Records drawn from a dataset:
theorem pvSlices_eq_chunks (xs : List (List (String × Int))) (hne : xs ≠ []) :
    pvSlices xs 0 (pvPos (xs.map pvT) ++ [xs.length]) = pvChunks xs := by
  induction xs with
  | nil => exact absurd rfl hne
  | cons s xs' ih =>
    cases xs' with
    | nil =>
      have hsl : PySem.List.slice [s] (some ((0:Nat):Int)) (some ((1:Nat):Int)) = [s] := by
        rw [PySem.List.slice_natCast]; rfl
      simp only [List.map_cons, List.map_nil, pvPos, List.nil_append, List.length_cons,
        List.length_nil, pvSlices, hsl, pvChunks]
      simp
    | cons s' r =>
      have hne' : (s' :: r) ≠ [] := by simp
      have ih' := ih hne'
      simp only [List.map_cons, List.length_cons, pvPos] at ih' ⊢
      by_cases hdec : pvT s' < pvT s
      · rw [if_pos hdec]
        simp only [List.cons_append, pvSlices]
        have hsl : PySem.List.slice (s :: s' :: r) (some ((0:Nat):Int)) (some ((1:Nat):Int)) = [s] := by
          rw [PySem.List.slice_natCast]; rfl
        rw [hsl]
        simp only [ne_eq, reduceCtorEq, not_false_eq_true, if_pos]
        have h2 : (pvPos (pvT s' :: List.map pvT r)).map (· + 1) ++ [r.length + 1 + 1]
            = ((pvPos (pvT s' :: List.map pvT r)) ++ [r.length + 1]).map (· + 1) := by
          simp
        rw [h2, show (1:Nat) = 0 + 1 from rfl, pvSlices_shift, ih']
        simp only [pvChunks]
        cases hc : pvChunks (s' :: r) with
        | nil =>
          exfalso
          rw [← ih'] at hc
          cases hp : pvPos (pvT s' :: List.map pvT r) with
          | nil =>
            rw [hp] at hc
            simp only [List.nil_append, pvSlices] at hc
            have hsl2 : PySem.List.slice (s' :: r) (some ((0:Nat):Int)) (some ((r.length + 1 : Nat):Int)) = s' :: r := by
              rw [PySem.List.slice_natCast]; simp [List.take_of_length_le]
            rw [hsl2] at hc; simp at hc
          | cons c cs' =>
            rw [hp] at hc
            simp only [List.cons_append, pvSlices] at hc
            have hc1 : 1 ≤ c := pvPos_pos _ c (by rw [hp]; exact List.mem_cons_self)
            have hsl2 : PySem.List.slice (s' :: r) (some ((0:Nat):Int)) (some ((c : Nat):Int)) ≠ [] := by
              rw [PySem.List.slice_natCast]
              simp only [List.drop_zero, Nat.sub_zero, ne_eq, List.take_eq_nil_iff,
                reduceCtorEq, or_false]
              omega
            rw [if_pos hsl2] at hc; simp at hc
        | cons c cs => simp [hdec]
      · rw [if_neg hdec]
        cases hp : pvPos (pvT s' :: List.map pvT r) with
        | nil =>
          have hsl : PySem.List.slice (s :: s' :: r) (some ((0:Nat):Int)) (some ((r.length + 1 + 1 : Nat):Int))
              = s :: s' :: r := by
            rw [PySem.List.slice_natCast]; simp [List.take_of_length_le]
          have hsl2 : PySem.List.slice (s' :: r) (some ((0:Nat):Int)) (some ((r.length + 1 : Nat):Int)) = s' :: r := by
            rw [PySem.List.slice_natCast]; simp [List.take_of_length_le]
          rw [hp] at ih'
          simp only [List.nil_append, pvSlices, hsl2] at ih'
          simp only [List.map_nil, List.nil_append, pvSlices, hsl]
          simp only [ne_eq, reduceCtorEq, not_false_eq_true, if_pos] at ih' ⊢
          simp only [pvChunks, ← ih']
          simp [hdec]
        | cons c cs' =>
          have hc1 : 1 ≤ c := pvPos_pos _ c (by rw [hp]; exact List.mem_cons_self)
          simp only [List.map_cons, List.cons_append, pvSlices]
          have hsl : PySem.List.slice (s :: s' :: r) (some ((0:Nat):Int)) (some ((c + 1 : Nat):Int))
              = s :: PySem.List.slice (s' :: r) (some ((0:Nat):Int)) (some ((c : Nat):Int)) := by
            rw [PySem.List.slice_natCast, PySem.List.slice_natCast]; simp
          rw [hsl]
          simp only [ne_eq, reduceCtorEq, not_false_eq_true, if_pos]
          have h2 : (cs'.map (· + 1)) ++ [r.length + 1 + 1] = (cs' ++ [r.length + 1]).map (· + 1) := by simp
          rw [h2, show (c+1:Nat) = c + 1 from rfl, pvSlices_shift]
          rw [hp] at ih'
          simp only [List.cons_append, pvSlices] at ih'
          have hsl2 : PySem.List.slice (s' :: r) (some ((0:Nat):Int)) (some ((c : Nat):Int)) ≠ [] := by
            rw [PySem.List.slice_natCast]
            simp only [List.drop_zero, Nat.sub_zero, ne_eq, List.take_eq_nil_iff,
              reduceCtorEq, or_false]
            omega
          rw [if_pos hsl2] at ih'
          simp only [pvChunks]
          rw [← ih']
          simp [hdec]

theorem pvFoldIf {α β : Type} (p : α → Prop) [DecidablePred p] (f : α → β)
    (l : List α) (acc : List β) :
    l.foldl (fun acc x => if p x then acc ++ [f x] else acc) acc
      = acc ++ (l.filter (fun x => decide (p x))).map f := by
  induction l generalizing acc with
  | nil => simp
  | cons x l ih =>
    simp only [List.foldl_cons, List.filter_cons]
    by_cases h : p x
    · simp [h, ih]
    · simp [h, ih]

-- A's zip-of-consecutive-boundaries fold is pvSlices

theorem pvZipFold (xs : List (List (String × Int))) (l : List Nat) (a : Nat)
    (acc : List (List (List (String × Int)))) :
    ((((a : Int) :: l.map (Nat.cast : Nat → Int)).dropLast.zip
      (((a : Int) :: l.map (Nat.cast : Nat → Int)).tail)).foldl
        (fun segs ab =>
          if PySem.List.slice xs (some ab.1) (some ab.2) ≠ []
          then segs ++ [PySem.List.slice xs (some ab.1) (some ab.2)] else segs) acc)
      = acc ++ pvSlices xs a l := by
  induction l generalizing a acc with
  | nil => simp [pvSlices]
  | cons b l ih =>
    rw [List.map_cons, List.dropLast_cons₂, List.tail_cons, List.zip_cons_cons, List.foldl_cons]
    have h2 := ih b (if PySem.List.slice xs (some ((a:Nat) : Int)) (some ((b:Nat) : Int)) ≠ []
      then acc ++ [PySem.List.slice xs (some ((a:Nat) : Int)) (some ((b:Nat) : Int))] else acc)
    rw [List.tail_cons] at h2
    rw [h2]
    simp only [pvSlices]
    by_cases h : PySem.List.slice xs (some ((a:Nat) : Int)) (some ((b:Nat) : Int)) = []
    · simp [h]
    · simp [h]

theorem pvA_eq_slices (s0 : List (String × Int)) (rest : List (List (String × Int))) :
    split_strokes_by_time_reset (s0 :: rest)
      = pvSlices (s0 :: rest) 0
          ((((List.range ((s0 :: rest).length - 1)).filter
              (fun i => (List.map pvT (s0 :: rest)).getD (i + 1) 0
                  < (List.map pvT (s0 :: rest)).getD i 0)).map (· + 1))
            ++ [(s0 :: rest).length]) := by
  have hne : ¬(s0 :: rest = []) := by simp
  simp only [split_strokes_by_time_reset, if_neg hne]
  have hlen : ((List.map pvT (s0 :: rest)).length : Int) - 1 = (((s0 :: rest).length - 1 : Nat) : Int) := by
    simp
  rw [hlen, PySem.List.pyRange_one]
  have hrange : ((((s0 :: rest).length - 1 : Nat) : Int) - 0).toNat = (s0 :: rest).length - 1 := by
    simp
  rw [hrange]
  have hmap : (List.range ((s0 :: rest).length - 1)).map (fun (k : Nat) => (0 : Int) + (k : Int))
      = (List.range ((s0 :: rest).length - 1)).map (Nat.cast : Nat → Int) := by
    simp
  rw [hmap, List.foldl_map]
  rw [pvFoldIf (fun k : Nat => PySem.List.pyGetD (List.map pvT (s0 :: rest)) ((k : Int) + 1) 0
        < PySem.List.pyGetD (List.map pvT (s0 :: rest)) (k : Int) 0) (fun k : Nat => (k : Int) + 1)]
  have hfilt : (fun k : Nat => decide (PySem.List.pyGetD (List.map pvT (s0 :: rest)) ((k : Int) + 1) 0
        < PySem.List.pyGetD (List.map pvT (s0 :: rest)) (k : Int) 0))
      = (fun i : Nat => decide ((List.map pvT (s0 :: rest)).getD (i + 1) 0
          < (List.map pvT (s0 :: rest)).getD i 0)) := by
    funext k
    have h1 : ((k : Int) + 1) = ((k + 1 : Nat) : Int) := by push_cast; ring
    rw [h1, PySem.List.pyGetD_natCast, PySem.List.pyGetD_natCast]
  rw [hfilt]
  have hmap2 : ∀ (l : List Nat), l.map (fun k : Nat => (k : Int) + 1) = (l.map (· + 1)).map (Nat.cast : Nat → Int) := by
    intro l; simp [List.map_map]
  rw [hmap2]
  have hall : (0 : Int) :: ((((List.range ((s0 :: rest).length - 1)).filter
              (fun i => decide ((List.map pvT (s0 :: rest)).getD (i + 1) 0
                  < (List.map pvT (s0 :: rest)).getD i 0))).map (· + 1)).map (Nat.cast : Nat → Int))
          ++ [((s0 :: rest).length : Int)]
      = (((0 : Nat)) : Int) :: ((((List.range ((s0 :: rest).length - 1)).filter
              (fun i => decide ((List.map pvT (s0 :: rest)).getD (i + 1) 0
                  < (List.map pvT (s0 :: rest)).getD i 0))).map (· + 1)
            ++ [(s0 :: rest).length])).map (Nat.cast : Nat → Int) := by
    simp
  simp only [List.cons_append, List.nil_append] at hall ⊢
  rw [hall, pvZipFold]
  simp

theorem pvCuts_eq_pvPos (ts : List Int) :
    ((List.range (ts.length - 1)).filter
        (fun i => ts.getD (i + 1) 0 < ts.getD i 0)).map (· + 1) = pvPos ts := by
  match ts with
  | [] => simp [pvPos]
  | [a] => simp [pvPos]
  | a :: b :: r =>
    have ih := pvCuts_eq_pvPos (b :: r)
    simp only [List.length_cons, Nat.add_sub_cancel] at *
    rw [List.range_succ_eq_map]
    simp only [pvPos, List.filter_cons]
    have hp : (fun i => decide (List.getD (a :: b :: r) (i + 1) 0 < List.getD (a :: b :: r) i 0)) ∘ Nat.succ
        = fun i => decide (List.getD (b :: r) (i + 1) 0 < List.getD (b :: r) i 0) := by
      funext i; simp [Nat.succ_eq_add_one]
    rw [List.filter_map, hp]
    by_cases h : b < a
    · simp only [List.getD, List.getElem?_cons_zero, List.getElem?_cons_succ, Option.getD_some] at *
      simp [h, ← ih, List.map_map, Function.comp, Nat.succ_eq_add_one]
    · simp only [List.getD, List.getElem?_cons_zero, List.getElem?_cons_succ, Option.getD_some] at *
      simp [h, ← ih, List.map_map, Function.comp, Nat.succ_eq_add_one]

§ **Task requirements**
Above are some records; copy exactly the lines from the one with "(fun i : Nat" through the one with "< (List.map pvT (s0 :: rest)).getD i 0))).map (· + 1)).map", both included, and no others.

§ **Task output**
      = (fun i : Nat => decide ((List.map pvT (s0 :: rest)).getD (i + 1) 0
          < (List.map pvT (s0 :: rest)).getD i 0)) := by
    funext k
    have h1 : ((k : Int) + 1) = ((k + 1 : Nat) : Int) := by push_cast; ring
    rw [h1, PySem.List.pyGetD_natCast, PySem.List.pyGetD_natCast]
  rw [hfilt]
  have hmap2 : ∀ (l : List Nat), l.map (fun k : Nat => (k : Int) + 1) = (l.map (· + 1)).map (Nat.cast : Nat → Int) := by
    intro l; simp [List.map_map]
  rw [hmap2]
  have hall : (0 : Int) :: ((((List.range ((s0 :: rest).length - 1)).filter
              (fun i => decide ((List.map pvT (s0 :: rest)).getD (i + 1) 0
                  < (List.map pvT (s0 :: rest)).getD i 0))).map (· + 1)).map (Nat.cast : Nat → Int))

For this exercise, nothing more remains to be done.